In fact, Wang Gongquan, who believes wholeheartedly in peace, has never in any way disturbed the public order. His true crime is most accurately “the crime of the citizenship,” the crime of striving to be a competent citizen, the crime of striving for the civil rights guaranteed by the constitution.
This means that the criminal detention of Wang Gongquan is an important signal of the current political situation in China. In November last year, I gave a talk at Northwest University of Political and Law titled, “Civil Society is the Bottom Line, and the Bottom Line is Our Lifeline” (公民社会是底线,底线就是生命线). The situation now is obvious. Civil society is under attack, not just through media attacks against constitutionalism, but also through the blatant use of tyrannical methods, of violence without the restraint of the law.

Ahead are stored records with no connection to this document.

-- pv_equiv track=rewrite | github.com/cam4ani/UTILS | utils.py | lists_remove_in1
-- ===== SOURCE A (Python) =====
-- def lists_remove_in1(li1,li2,s):
--     #remove s until no more s
--     if s in li1:
--         ind = li1.index(s)
--         del li1[ind]
--         del li2[ind]
--         return(lists_remove_in1(li1,li2,s))
--     else:
--         return(li1,li2)
-- ===== SOURCE B (Python) =====
-- def lists_remove_in1(li1, li2, s):
--     # one pass: keep non-s elements of li1 and their partners in li2 (plus li2's unpaired tail);
--     # results are written back in place so the caller's lists are mutated like A mutates them.
--     out1 = [x for x in li1 if x != s]
--     out2 = [y for x, y in zip(li1, li2) if x != s] + li2[len(li1):]
--     li1[:] = out1
--     li2[:] = out2
--     return (li1, li2)
-- ===== Notes on version B (the rewrite author's own statement) =====
-- stated objective: idiomatic
-- what changed: Replaces A's recursion of repeated li1.index(s) scans and paired del operations with a single pass that filters li1 and zip(li1,li2) and appends li2's unpaired tail, written back in place.
import Mathlib
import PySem

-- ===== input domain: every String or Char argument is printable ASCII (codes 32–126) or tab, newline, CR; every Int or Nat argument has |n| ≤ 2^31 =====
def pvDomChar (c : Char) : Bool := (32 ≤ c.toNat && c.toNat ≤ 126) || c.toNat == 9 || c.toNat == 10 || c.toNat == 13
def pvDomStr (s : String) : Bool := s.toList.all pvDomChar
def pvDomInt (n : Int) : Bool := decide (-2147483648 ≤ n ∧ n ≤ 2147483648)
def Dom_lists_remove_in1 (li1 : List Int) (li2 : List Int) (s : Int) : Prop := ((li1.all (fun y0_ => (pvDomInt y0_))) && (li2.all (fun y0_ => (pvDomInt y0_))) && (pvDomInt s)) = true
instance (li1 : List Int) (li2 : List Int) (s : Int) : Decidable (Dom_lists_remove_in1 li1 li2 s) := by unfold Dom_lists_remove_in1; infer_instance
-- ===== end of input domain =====

-- B replaces A's repeated index-and-delete recursion by one filtering pass (return value and
-- in-place effect agree on Pre_; only the return value is proved here).


-- ===== PORT A =====
-- `del li2[ind]` raises IndexError when ind ≥ len li2; there eraseIdx is a no-op, and exactly
-- those inputs are excluded by Pre_ below.
def lists_remove_in1 (li1 : List Int) (li2 : List Int) (s : Int) : List Int × List Int :=
  if _h : s ∈ li1 then
    let ind := li1.idxOf s        -- li1.index(s); total here since the guard gives s ∈ li1
    lists_remove_in1 (li1.eraseIdx ind) (li2.eraseIdx ind) s
  else (li1, li2)
termination_by li1.length
decreasing_by
  have h1 := List.idxOf_lt_length_of_mem _h
  rw [List.length_eraseIdx_of_lt h1]
  omega

-- ===== PORT B =====
-- [x for x in li1 if x != s];  [y for x,y in zip(li1,li2) if x != s] + li2[len(li1):]
-- (li2[len(li1):] with the nonnegative index len(li1) is List.drop li1.length li2)
def lists_remove_in1_alt (li1 : List Int) (li2 : List Int) (s : Int) : List Int × List Int :=
  (li1.filter (fun x => x ≠ s),
   ((li1.zip li2).filter (fun p => p.1 ≠ s)).map Prod.snd ++ li2.drop li1.length)

-- ===== PRECONDITION & SPEC =====
-- Pre_ excludes exactly the inputs on which A raises IndexError (some occurrence of s in li1
-- at an index ≥ len li2, so `del li2[ind]` is out of range).
def Pre_lists_remove_in1 (li1 : List Int) (li2 : List Int) (s : Int) : Prop :=
  ∀ i < li1.length, li1.getD i 0 = s → i < li2.length
instance (li1 : List Int) (li2 : List Int) (s : Int) : Decidable (Pre_lists_remove_in1 li1 li2 s) := by unfold Pre_lists_remove_in1; infer_instance

def pvWitness_lists_remove_in1 : List Int × List Int × Int := ([1, 2, 1], [5, 6, 7], 1)

def Spec_lists_remove_in1 (li1 : List Int) (li2 : List Int) (s : Int) (out : List Int × List Int) : Prop := out = lists_remove_in1_alt li1 li2 s
instance (li1 : List Int) (li2 : List Int) (s : Int) (out : List Int × List Int) : Decidable (Spec_lists_remove_in1 li1 li2 s out) := by unfold Spec_lists_remove_in1; infer_instance

-- ===== CLAIM (what is proved, stated in full; the proofs are below) =====
def Claim_equal_lists_remove_in1 : Prop := ∀ (li1 : List Int) (li2 : List Int) (s : Int), Dom_lists_remove_in1 li1 li2 s → Pre_lists_remove_in1 li1 li2 s → Spec_lists_remove_in1 li1 li2 s (lists_remove_in1 li1 li2 s)

-- ===== LEMMAS AND PROOFS =====

-- A step on a cons with head ≠ s prepends the heads to the result on the tails.
theorem lists_remove_in1_cons (s x y : Int) :
    ∀ n (t t2 : List Int), t.length ≤ n → x ≠ s →
      lists_remove_in1 (x :: t) (y :: t2) s
        = (x :: (lists_remove_in1 t t2 s).1, y :: (lists_remove_in1 t t2 s).2) := by
  intro n
  induction n with
  | zero =>
    intro t t2 hlen hx
    have ht : t = [] := List.length_eq_zero_iff.mp (Nat.le_zero.mp hlen)
    subst ht
    conv_lhs => rw [lists_remove_in1.eq_def]
    conv_rhs => rw [lists_remove_in1.eq_def]
    simp [Ne.symm hx]
  | succ n ih =>
    intro t t2 hlen hx
    by_cases hmem : s ∈ t
    · have hidx := List.idxOf_lt_length_of_mem hmem
      conv_lhs => rw [lists_remove_in1.eq_def]
      have hmem' : s ∈ x :: t := List.mem_cons_of_mem _ hmem
      rw [dif_pos hmem']
      have hio : (x :: t).idxOf s = t.idxOf s + 1 := by
        simp [hx]
      rw [hio]
      simp only [List.eraseIdx_cons_succ]
      have hlen' : (t.eraseIdx (t.idxOf s)).length ≤ n := by
        rw [List.length_eraseIdx_of_lt hidx]; omega
      rw [ih _ _ hlen' hx]
      conv_rhs => rw [lists_remove_in1.eq_def]
      rw [dif_pos hmem]
    · have : s ∉ x :: t := by
        intro h; rcases List.mem_cons.mp h with h | h
        · exact hx h.symm
        · exact hmem h
      conv_lhs => rw [lists_remove_in1.eq_def]
      conv_rhs => rw [lists_remove_in1.eq_def]
      rw [dif_neg this, dif_neg hmem]

-- The main agreement lemma, by structural induction on li1 generalizing li2.
theorem lists_remove_in1_agree (s : Int) :
    ∀ (li1 li2 : List Int), Pre_lists_remove_in1 li1 li2 s →
      lists_remove_in1 li1 li2 s = lists_remove_in1_alt li1 li2 s := by
  intro li1
  induction li1 with
  | nil =>
    intro li2 _
    rw [lists_remove_in1.eq_def]
    simp [lists_remove_in1_alt]
  | cons x t ih =>
    intro li2 hpre
    by_cases hx : x = s
    · subst hx
      have h0 : 0 < li2.length := hpre 0 (by simp) (by simp)
      obtain ⟨y, t2, rfl⟩ : ∃ y t2, li2 = y :: t2 := by
        cases li2 with
        | nil => simp at h0
        | cons y t2 => exact ⟨y, t2, rfl⟩
      rw [lists_remove_in1.eq_def]
      rw [dif_pos (List.mem_cons_self)]
      have hio : (x :: t).idxOf x = 0 := by simp
      rw [hio]
      simp only [List.eraseIdx_cons_zero]
      have hpre' : Pre_lists_remove_in1 t t2 x := by
        intro i hi hg
        have := hpre (i + 1) (by simp; omega) (by simpa using hg)
        simpa using this
      rw [ih t2 hpre']
      simp [lists_remove_in1_alt]
    · cases li2 with
      | nil =>
        have hsnot : s ∉ (x :: t) := by
          intro h; rcases List.mem_cons.mp h with h | h
          · exact hx h.symm
          · obtain ⟨i, hi, hg⟩ := List.getElem_of_mem h
            have := hpre (i + 1) (by simp; omega) (by simp [List.getD, hi, hg])
            simp at this
        rw [lists_remove_in1.eq_def, dif_neg hsnot]
        have hall : ∀ a ∈ x :: t, a ≠ s := fun a ha he => hsnot (he ▸ ha)
        simp [lists_remove_in1_alt]
        exact (List.filter_eq_self.mpr (fun a ha => by simp [hall a ha])).symm
      | cons y t2 =>
        have hpre' : Pre_lists_remove_in1 t t2 s := by
          intro i hi hg
          have := hpre (i + 1) (by simp; omega) (by simpa using hg)
          simpa using this
        rw [lists_remove_in1_cons s x y t.length t t2 le_rfl hx, ih t2 hpre']
        simp [lists_remove_in1_alt, hx]

-- ===== VERDICT (by name: the statement is the Claim_ definition above) =====
theorem lists_remove_in1_spec : Claim_equal_lists_remove_in1 := by
  intro li1 li2 s _ hpre
  unfold Spec_lists_remove_in1
  exact lists_remove_in1_agree s li1 li2 hpre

Perhaps civil society already belongs to [what the Party has traditionally called, usually referencing foreign elements threatening the regime] “the hostile forces” (敌对势力). The pursuit of civil rights is seen as an affront to public power, and promoting peaceful transition is seen as a threat to the power elites (权贵集团). Both must be fiercely attacked. [Officials] must “show their swords,” allowing no space whatsoever.
But if calls for constitutionalism and civil society are smothered, won’t this in effect mean an open system of fascism? Is there still any chance that the Chinese nation will progress toward a modern civilization? Will the Chinese people forever be mired in barbarism? Is this not an insult to every single Chinese person?
In this sense, Wang Gongquan’s fate is far beyond a matter of personal fate. It concerns the fate of all Chinese people. Showing care for Wang Gongquan means showing care for ourselves. This is the bottom line we all share in common. There is no place left to retreat to!